====== SUPPLIED RECORDS
-- pv_equiv track=rewrite | github.com/jacklvd/leetcode_track | array/buychoco.py | solution
-- ===== SOURCE A (Python) =====
-- def solution(prices, money):
--     min1 = min(prices[0], prices[1])
--     min2 = max(prices[0], prices[1])
--     for i in range(2, len(prices)):
--         price = prices[i]
--         if price < min1:
--             min2 = min1
--             min1 = price
--         elif price < min2:
--             min2 = price
--     leftover = money - min1 - min2
--     if leftover < 0:
--         return money
--     return leftover
-- ===== SOURCE B (Python) =====
-- def solution(prices, money):
--     s = sorted(prices)
--     leftover = money - s[0] - s[1]
--     if leftover < 0:
--         return money
--     return leftover
-- ===== Notes on version B (the rewrite author's own statement) =====
-- stated objective: simpler
-- what changed: Replaces the single-pass two-minimum tracking loop with sort-then-pick: sort a copy of prices and take the first two elements.
import Mathlib
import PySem

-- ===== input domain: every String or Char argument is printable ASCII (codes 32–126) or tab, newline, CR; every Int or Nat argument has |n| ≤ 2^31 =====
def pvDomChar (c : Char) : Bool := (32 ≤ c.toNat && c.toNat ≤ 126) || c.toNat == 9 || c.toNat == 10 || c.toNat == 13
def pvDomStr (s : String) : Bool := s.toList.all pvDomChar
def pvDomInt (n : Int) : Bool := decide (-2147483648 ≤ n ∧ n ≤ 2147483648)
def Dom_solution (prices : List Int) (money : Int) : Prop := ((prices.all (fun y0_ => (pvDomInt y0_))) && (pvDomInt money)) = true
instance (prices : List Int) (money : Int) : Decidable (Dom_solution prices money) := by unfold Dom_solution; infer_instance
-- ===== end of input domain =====

-- B replaces A's single-pass two-minimum tracking loop with sort-then-pick (sorted copy, take first two); return value only, neither mutates its argument.

-- ===== PORT A =====
-- the loop body of A: update the (min1, min2) pair with one price
def pvStep (s : Int × Int) (price : Int) : Int × Int :=
  if price < s.1 then (price, s.1)
  else if price < s.2 then (s.1, price)
  else s

def solution (prices : List Int) (money : Int) : Int :=
  match PySem.List.pyGet? prices 0, PySem.List.pyGet? prices 1 with
  | some p0, some p1 =>
    let st := (PySem.List.pyRange 2 (prices.length : Int) 1).foldl
      (fun s i => pvStep s (PySem.List.pyGetD prices i 0)) (min p0 p1, max p0 p1)
    let leftover := money - st.1 - st.2
    if leftover < 0 then money else leftover
  | _, _ => 0  -- unreachable under Pre_solution (Python raises IndexError)

-- ===== PORT B =====
def solution_alt (prices : List Int) (money : Int) : Int :=
  let s := PySem.List.sorted prices (fun x => x) false
  match PySem.List.pyGet? s 0 with
  | none => 0  -- unreachable under Pre_solution (Python raises IndexError)
  | some a =>
    match PySem.List.pyGet? s 1 with
    | none => 0  -- unreachable under Pre_solution (Python raises IndexError)
    | some b =>
      let leftover := money - a - b
      if leftover < 0 then money else leftover

-- ===== PRECONDITION & SPEC =====
-- Pre_ excludes exactly the inputs where Python A raises IndexError: fewer than two prices.
def Pre_solution (prices : List Int) (money : Int) : Prop := 2 ≤ prices.length
instance (prices : List Int) (money : Int) : Decidable (Pre_solution prices money) := by unfold Pre_solution; infer_instance
def pvWitness_solution : List Int × Int := ([3, 1, 2], 5)

def Spec_solution (prices : List Int) (money : Int) (out : Int) : Prop := out = solution_alt prices money
instance (prices : List Int) (money : Int) (out : Int) : Decidable (Spec_solution prices money out) := by unfold Spec_solution; infer_instance

-- ===== CLAIM (what is proved, stated in full; the proofs are below) =====
def Claim_equal_solution : Prop := ∀ (prices : List Int) (money : Int), Dom_solution prices money → Pre_solution prices money → Spec_solution prices money (solution prices money)

-- ===== LEMMAS AND PROOFS =====

-- A's fold keeps an ordered pair of the two smallest values seen so far:
-- the result (a, b) has a ≤ b, b never increases, and the rest r of the seen
-- elements is all ≥ b (up to permutation).
theorem pvStep_fold_spec (l : List Int) (m1 m2 : Int) (h : m1 ≤ m2) :
    (l.foldl pvStep (m1, m2)).1 ≤ (l.foldl pvStep (m1, m2)).2 ∧
    (l.foldl pvStep (m1, m2)).2 ≤ m2 ∧
    ∃ r, (m1 :: m2 :: l).Perm ((l.foldl pvStep (m1, m2)).1 :: (l.foldl pvStep (m1, m2)).2 :: r) ∧
      ∀ z ∈ r, (l.foldl pvStep (m1, m2)).2 ≤ z := by
  induction l generalizing m1 m2 with
  | nil => exact ⟨h, le_refl _, [], List.Perm.refl _, by simp⟩
  | cons p l ih =>
    simp only [List.foldl_cons]
    have key : ∃ m1' m2' d, pvStep (m1, m2) p = (m1', m2') ∧ m1' ≤ m2' ∧ m2' ≤ m2 ∧
        m2' ≤ d ∧ (m1 :: m2 :: p :: l).Perm (d :: m1' :: m2' :: l) := by
      unfold pvStep
      by_cases h1 : p < m1
      · exact ⟨p, m1, m2, by simp [h1], le_of_lt h1, h, h,
          (List.Perm.swap m2 m1 (p :: l)).trans (List.Perm.cons m2 (List.Perm.swap p m1 l))⟩
      · by_cases h2 : p < m2
        · exact ⟨m1, p, m2, by simp [h1, h2], not_lt.mp h1, le_of_lt h2, le_of_lt h2,
            List.Perm.swap m2 m1 (p :: l)⟩
        · exact ⟨m1, m2, p, by simp [h1, h2], h, le_refl _, not_lt.mp h2,
            (List.Perm.cons m1 (List.Perm.swap p m2 l)).trans (List.Perm.swap p m1 (m2 :: l))⟩
    obtain ⟨m1', m2', d, hstep, hle, hm2, hd, hperm⟩ := key
    rw [hstep]
    obtain ⟨ha, hb, r, hp, hr⟩ := ih m1' m2' hle
    refine ⟨ha, le_trans hb hm2, d :: r, ?_, ?_⟩
    · exact hperm.trans ((List.Perm.cons d hp).trans
        ((List.Perm.swap _ d _).trans (List.Perm.cons _ (List.Perm.swap _ d r))))
    · intro z hz
      rcases List.mem_cons.mp hz with rfl | hz
      · exact le_trans hb hd
      · exact hr z hz

-- ===== VERDICT (by name: the statement is the Claim_ definition above) =====
theorem solution_spec : Claim_equal_solution := by
  intro prices money _ hpre
  unfold Spec_solution
  match prices, hpre with
  | p0 :: p1 :: rest, _ =>
    unfold solution solution_alt
    have hfold : (PySem.List.pyRange 2 ((p0 :: p1 :: rest).length : Int) 1).foldl
          (fun s i => pvStep s (PySem.List.pyGetD (p0 :: p1 :: rest) i 0)) (min p0 p1, max p0 p1)
        = rest.foldl pvStep (min p0 p1, max p0 p1) := by
      have := PySem.List.foldl_pyRange_pyGetD (p0 :: p1 :: rest) 0 pvStep
        (min p0 p1, max p0 p1) (a := 2) (by omega)
      simpa using this
    obtain ⟨ha, _, r, hperm, hr⟩ := pvStep_fold_spec rest (min p0 p1) (max p0 p1) (min_le_max)
    set a := (rest.foldl pvStep (min p0 p1, max p0 p1)).1 with ha_def
    set b := (rest.foldl pvStep (min p0 p1, max p0 p1)).2 with hb_def
    have hperm' : (a :: b :: PySem.List.sorted r (fun x => x) false).Perm (p0 :: p1 :: rest) := by
      refine List.Perm.trans ?_ (List.Perm.trans hperm.symm ?_)
      · exact List.Perm.cons a (List.Perm.cons b (PySem.List.sorted_perm r (fun x => x) false))
      · rcases le_total p0 p1 with h | h
        · simp [min_eq_left h, max_eq_right h]
        · rw [min_eq_right h, max_eq_left h]
          exact List.Perm.swap p0 p1 rest
    have hsorted : (a :: b :: PySem.List.sorted r (fun x => x) false).Pairwise (· ≤ ·) := by
      have hsr := PySem.List.sorted_pairwise r (fun x => x)
      refine List.pairwise_cons.mpr ⟨?_, List.pairwise_cons.mpr ⟨?_, hsr⟩⟩
      · intro z hz
        rcases List.mem_cons.mp hz with rfl | hz
        · exact ha
        · exact le_trans ha (hr z ((PySem.List.mem_sorted _ _ _ _).mp hz))
      · intro z hz
        exact hr z ((PySem.List.mem_sorted _ _ _ _).mp hz)
    have hs : PySem.List.sorted (p0 :: p1 :: rest) (fun x => x) false
        = a :: b :: PySem.List.sorted r (fun x => x) false :=
      PySem.List.sorted_id_eq_of_perm_of_pairwise _ _ hperm' hsorted
    have e0 : (0 : Int) ≤ (rest.length : Int) + 1 := by positivity
    have e1 : (0 : Int) ≤ (rest.length : Int) := by positivity
    have h0 : PySem.List.pyGet? (p0 :: p1 :: rest) 0 = some p0 := by
      simp [PySem.List.pyGet?, PySem.List.pyIdx?, e0]
    have h1 : PySem.List.pyGet? (p0 :: p1 :: rest) 1 = some p1 := by
      simp [PySem.List.pyGet?, PySem.List.pyIdx?, e1]
    rw [hs, h0, h1]
    simp only [List.length_cons, Nat.cast_add, Nat.cast_one] at hfold
    have hrpos : (0 : Int) ≤ (r.length : Int) + 1 := by positivity
    simp [hfold, hrpos, PySem.List.pyGet?, PySem.List.pyIdx?]
    rw [← ha_def, ← hb_def]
============
• [EXERCISE DIRECTIONS] Reply with one number, the count of lines in the entries that hold the string "positivity".

• [ANSWER SECTION] 3